§ **Your instructions**
All the data should be transcribed exactly, with every line kept.

━━━ Records for the task ━━━

-- pv_equiv track=rewrite | github.com/romanovamar/bio-python | task2.py | makeShell
-- ===== SOURCE A (Python) =====
-- def makeShell(n):
--     f = 0
--     a = []
--     for i in range(2 * n - 1):
--         if i < n:
--             f += 1
--             a.append(f * [0])
--         if i >= n:
--             f -= 1
--             a.append(f * [0])
--     return a
-- ===== SOURCE B (Python) =====
-- def makeShell(n):
--     return [min(i + 1, 2 * n - 1 - i) * [0] for i in range(2 * n - 1)]
-- ===== Notes on version B (the rewrite author's own statement) =====
-- stated objective: simpler
-- what changed: Replaces the stateful loop with a mutable counter and its two branch cases by a single comprehension that computes each row's length in closed form as the minimum of the distances to the two ends of the index range.
import Mathlib
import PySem

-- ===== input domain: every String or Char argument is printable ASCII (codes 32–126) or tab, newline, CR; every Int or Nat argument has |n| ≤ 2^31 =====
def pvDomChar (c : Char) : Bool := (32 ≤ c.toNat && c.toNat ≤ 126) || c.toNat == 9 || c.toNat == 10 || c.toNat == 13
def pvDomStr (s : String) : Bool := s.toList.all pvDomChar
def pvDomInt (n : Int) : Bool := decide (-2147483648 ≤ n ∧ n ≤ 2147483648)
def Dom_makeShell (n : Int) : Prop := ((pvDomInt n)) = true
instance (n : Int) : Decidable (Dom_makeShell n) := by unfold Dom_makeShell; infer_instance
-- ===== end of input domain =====

-- B replaces the mutable-counter loop by a closed-form row length per index; objective: simpler.

-- ===== PORT A =====
-- loop body of A: both independent ifs, state (f, a)
def makeShellStep (n : Int) (st : Int × List (List Int)) (i : Int) : Int × List (List Int) :=
  let st1 := if i < n then (st.1 + 1, st.2 ++ [PySem.List.pyRepeat [(0 : Int)] (st.1 + 1)]) else st
  if i ≥ n then (st1.1 - 1, st1.2 ++ [PySem.List.pyRepeat [(0 : Int)] (st1.1 - 1)]) else st1

def makeShell (n : Int) : List (List Int) :=
  ((PySem.List.pyRange 0 (2 * n - 1) 1).foldl (makeShellStep n) (0, [])).2

-- ===== PORT B =====
def makeShell_alt (n : Int) : List (List Int) :=
  (PySem.List.pyRange 0 (2 * n - 1) 1).map
    (fun i => PySem.List.pyRepeat [(0 : Int)] (min (i + 1) (2 * n - 1 - i)))

-- ===== PRECONDITION & SPEC =====
def Spec_makeShell (n : Int) (out : List (List Int)) : Prop := out = makeShell_alt n
instance (n : Int) (out : List (List Int)) : Decidable (Spec_makeShell n out) := by unfold Spec_makeShell; infer_instance

-- ===== CLAIM (what is proved, stated in full; the proofs are below) =====
def Claim_equal_makeShell : Prop := ∀ (n : Int), Dom_makeShell n → Spec_makeShell n (makeShell n)

-- ===== LEMMAS AND PROOFS =====

-- ascending half: indices a..n-1, counter entering index i equals i
theorem makeShell_foldl_asc (n : Int) : ∀ (k : Nat) (a : Int) (acc : List (List Int)),
    (n - a).toNat = k → a ≤ n →
    (PySem.List.pyRange a n 1).foldl (makeShellStep n) (a, acc) =
      (n, acc ++ (PySem.List.pyRange a n 1).map (fun i => PySem.List.pyRepeat [(0 : Int)] (i + 1))) := by
  intro k
  induction k with
  | zero =>
    intro a acc hk ha
    have : a = n := by omega
    subst this
    simp [PySem.List.pyRange_one_eq_nil le_rfl]
  | succ m ih =>
    intro a acc hk ha
    have hlt : a < n := by omega
    rw [PySem.List.pyRange_one_cons hlt]
    simp only [List.foldl_cons, List.map_cons]
    have hstep : makeShellStep n (a, acc) a =
        (a + 1, acc ++ [PySem.List.pyRepeat [(0 : Int)] (a + 1)]) := by
      simp [makeShellStep, hlt, not_le.mpr hlt]
    rw [hstep, ih (a + 1) _ (by omega) (by omega)]
    simp

-- descending half: indices a..2n-2 with a ≥ n, counter entering index i equals 2n - i
theorem makeShell_foldl_desc (n : Int) : ∀ (k : Nat) (a : Int) (acc : List (List Int)),
    (2 * n - 1 - a).toNat = k → n ≤ a →
    ((PySem.List.pyRange a (2 * n - 1) 1).foldl (makeShellStep n) (2 * n - a, acc)).2 =
      acc ++ (PySem.List.pyRange a (2 * n - 1) 1).map
        (fun i => PySem.List.pyRepeat [(0 : Int)] (2 * n - 1 - i)) := by
  intro k
  induction k with
  | zero =>
    intro a acc hk ha
    have : 2 * n - 1 ≤ a := by omega
    simp [PySem.List.pyRange_one_eq_nil this]
  | succ m ih =>
    intro a acc hk ha
    have hlt : a < 2 * n - 1 := by omega
    rw [PySem.List.pyRange_one_cons hlt]
    simp only [List.foldl_cons, List.map_cons]
    have hstep : makeShellStep n (2 * n - a, acc) a =
        (2 * n - a - 1, acc ++ [PySem.List.pyRepeat [(0 : Int)] (2 * n - a - 1)]) := by
      simp [makeShellStep, not_lt.mpr ha, ha]
    rw [hstep]
    have : (2 : Int) * n - a - 1 = 2 * n - (a + 1) := by ring
    rw [this, ih (a + 1) _ (by omega) (by omega)]
    have : (2 : Int) * n - 1 - a = 2 * n - (a + 1) := by ring
    simp [this]

-- ===== VERDICT (by name: the statement is the Claim_ definition above) =====
theorem makeShell_spec : Claim_equal_makeShell := by
  intro n _
  unfold Spec_makeShell makeShell makeShell_alt
  by_cases hn : n ≤ 0
  · rw [PySem.List.pyRange_one_eq_nil (by omega)]
    simp
  · push_neg at hn
    rw [PySem.List.pyRange_one_append 0 n (2 * n - 1) (by omega) (by omega)]
    rw [List.foldl_append, List.map_append]
    rw [makeShell_foldl_asc n (n - 0).toNat 0 [] rfl (by omega)]
    have hn2 : (n : Int) = 2 * n - n := by ring
    rw [show ((n : Int), ([] : List (List Int)) ++ (PySem.List.pyRange 0 n 1).map (fun i => PySem.List.pyRepeat [(0 : Int)] (i + 1))) = (2 * n - n, [] ++ (PySem.List.pyRange 0 n 1).map (fun i => PySem.List.pyRepeat [(0 : Int)] (i + 1))) from by rw [← hn2]]
    rw [makeShell_foldl_desc n (2 * n - 1 - n).toNat n _ rfl le_rfl]
    simp only [List.nil_append]
    congr 1
    · exact List.map_congr_left (fun i hi => by
        have := (PySem.List.mem_pyRange_one).1 hi
        have : min (i + 1) (2 * n - 1 - i) = i + 1 := by omega
        rw [this])
    · exact (List.map_congr_left (fun i hi => by
        have := (PySem.List.mem_pyRange_one).1 hi
        have : min (i + 1) (2 * n - 1 - i) = 2 * n - 1 - i := by omega
        rw [this]))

━━━

§ **Output below**
-- pv_equiv track=rewrite | github.com/romanovamar/bio-python | task2.py | makeShell
-- ===== SOURCE A (Python) =====
-- def makeShell(n):
--     f = 0
--     a = []
--     for i in range(2 * n - 1):
--         if i < n:
--             f += 1
--             a.append(f * [0])
--         if i >= n:
--             f -= 1
--             a.append(f * [0])
--     return a
-- ===== SOURCE B (Python) =====
-- def makeShell(n):
--     return [min(i + 1, 2 * n - 1 - i) * [0] for i in range(2 * n - 1)]
-- ===== Notes on version B (the rewrite author's own statement) =====
-- stated objective: simpler
-- what changed: Replaces the stateful loop with a mutable counter and its two branch cases by a single comprehension that computes each row's length in closed form as the minimum of the distances to the two ends of the index range.
import Mathlib
import PySem

-- ===== input domain: every String or Char argument is printable ASCII (codes 32–126) or tab, newline, CR; every Int or Nat argument has |n| ≤ 2^31 =====
def pvDomChar (c : Char) : Bool := (32 ≤ c.toNat && c.toNat ≤ 126) || c.toNat == 9 || c.toNat == 10 || c.toNat == 13
def pvDomStr (s : String) : Bool := s.toList.all pvDomChar
def pvDomInt (n : Int) : Bool := decide (-2147483648 ≤ n ∧ n ≤ 2147483648)
def Dom_makeShell (n : Int) : Prop := ((pvDomInt n)) = true
instance (n : Int) : Decidable (Dom_makeShell n) := by unfold Dom_makeShell; infer_instance
-- ===== end of input domain =====

-- B replaces the mutable-counter loop by a closed-form row length per index; objective: simpler.

-- ===== PORT A =====
-- loop body of A: both independent ifs, state (f, a)
def makeShellStep (n : Int) (st : Int × List (List Int)) (i : Int) : Int × List (List Int) :=
  let st1 := if i < n then (st.1 + 1, st.2 ++ [PySem.List.pyRepeat [(0 : Int)] (st.1 + 1)]) else st
  if i ≥ n then (st1.1 - 1, st1.2 ++ [PySem.List.pyRepeat [(0 : Int)] (st1.1 - 1)]) else st1

def makeShell (n : Int) : List (List Int) :=
  ((PySem.List.pyRange 0 (2 * n - 1) 1).foldl (makeShellStep n) (0, [])).2

-- ===== PORT B =====
def makeShell_alt (n : Int) : List (List Int) :=
  (PySem.List.pyRange 0 (2 * n - 1) 1).map
    (fun i => PySem.List.pyRepeat [(0 : Int)] (min (i + 1) (2 * n - 1 - i)))

-- ===== PRECONDITION & SPEC =====
def Spec_makeShell (n : Int) (out : List (List Int)) : Prop := out = makeShell_alt n
instance (n : Int) (out : List (List Int)) : Decidable (Spec_makeShell n out) := by unfold Spec_makeShell; infer_instance

-- ===== CLAIM (what is proved, stated in full; the proofs are below) =====
def Claim_equal_makeShell : Prop := ∀ (n : Int), Dom_makeShell n → Spec_makeShell n (makeShell n)

-- ===== LEMMAS AND PROOFS =====

-- ascending half: indices a..n-1, counter entering index i equals i
theorem makeShell_foldl_asc (n : Int) : ∀ (k : Nat) (a : Int) (acc : List (List Int)),
    (n - a).toNat = k → a ≤ n →
    (PySem.List.pyRange a n 1).foldl (makeShellStep n) (a, acc) =
      (n, acc ++ (PySem.List.pyRange a n 1).map (fun i => PySem.List.pyRepeat [(0 : Int)] (i + 1))) := by
  intro k
  induction k with
  | zero =>
    intro a acc hk ha
    have : a = n := by omega
    subst this
    simp [PySem.List.pyRange_one_eq_nil le_rfl]
  | succ m ih =>
    intro a acc hk ha
    have hlt : a < n := by omega
    rw [PySem.List.pyRange_one_cons hlt]
    simp only [List.foldl_cons, List.map_cons]
    have hstep : makeShellStep n (a, acc) a =
        (a + 1, acc ++ [PySem.List.pyRepeat [(0 : Int)] (a + 1)]) := by
      simp [makeShellStep, hlt, not_le.mpr hlt]
    rw [hstep, ih (a + 1) _ (by omega) (by omega)]
    simp

-- descending half: indices a..2n-2 with a ≥ n, counter entering index i equals 2n - i
theorem makeShell_foldl_desc (n : Int) : ∀ (k : Nat) (a : Int) (acc : List (List Int)),
    (2 * n - 1 - a).toNat = k → n ≤ a →
    ((PySem.List.pyRange a (2 * n - 1) 1).foldl (makeShellStep n) (2 * n - a, acc)).2 =
      acc ++ (PySem.List.pyRange a (2 * n - 1) 1).map
        (fun i => PySem.List.pyRepeat [(0 : Int)] (2 * n - 1 - i)) := by
  intro k
  induction k with
  | zero =>
    intro a acc hk ha
    have : 2 * n - 1 ≤ a := by omega
    simp [PySem.List.pyRange_one_eq_nil this]
  | succ m ih =>
    intro a acc hk ha
    have hlt : a < 2 * n - 1 := by omega
    rw [PySem.List.pyRange_one_cons hlt]
    simp only [List.foldl_cons, List.map_cons]
    have hstep : makeShellStep n (2 * n - a, acc) a =
        (2 * n - a - 1, acc ++ [PySem.List.pyRepeat [(0 : Int)] (2 * n - a - 1)]) := by
      simp [makeShellStep, not_lt.mpr ha, ha]
    rw [hstep]
    have : (2 : Int) * n - a - 1 = 2 * n - (a + 1) := by ring
    rw [this, ih (a + 1) _ (by omega) (by omega)]
    have : (2 : Int) * n - 1 - a = 2 * n - (a + 1) := by ring
    simp [this]

-- ===== VERDICT (by name: the statement is the Claim_ definition above) =====
theorem makeShell_spec : Claim_equal_makeShell := by
  intro n _
  unfold Spec_makeShell makeShell makeShell_alt
  by_cases hn : n ≤ 0
  · rw [PySem.List.pyRange_one_eq_nil (by omega)]
    simp
  · push_neg at hn
    rw [PySem.List.pyRange_one_append 0 n (2 * n - 1) (by omega) (by omega)]
    rw [List.foldl_append, List.map_append]
    rw [makeShell_foldl_asc n (n - 0).toNat 0 [] rfl (by omega)]
    have hn2 : (n : Int) = 2 * n - n := by ring
    rw [show ((n : Int), ([] : List (List Int)) ++ (PySem.List.pyRange 0 n 1).map (fun i => PySem.List.pyRepeat [(0 : Int)] (i + 1))) = (2 * n - n, [] ++ (PySem.List.pyRange 0 n 1).map (fun i => PySem.List.pyRepeat [(0 : Int)] (i + 1))) from by rw [← hn2]]
    rw [makeShell_foldl_desc n (2 * n - 1 - n).toNat n _ rfl le_rfl]
    simp only [List.nil_append]
    congr 1
    · exact List.map_congr_left (fun i hi => by
        have := (PySem.List.mem_pyRange_one).1 hi
        have : min (i + 1) (2 * n - 1 - i) = i + 1 := by omega
        rw [this])
    · exact (List.map_congr_left (fun i hi => by
        have := (PySem.List.mem_pyRange_one).1 hi
        have : min (i + 1) (2 * n - 1 - i) = 2 * n - 1 - i := by omega
        rw [this]))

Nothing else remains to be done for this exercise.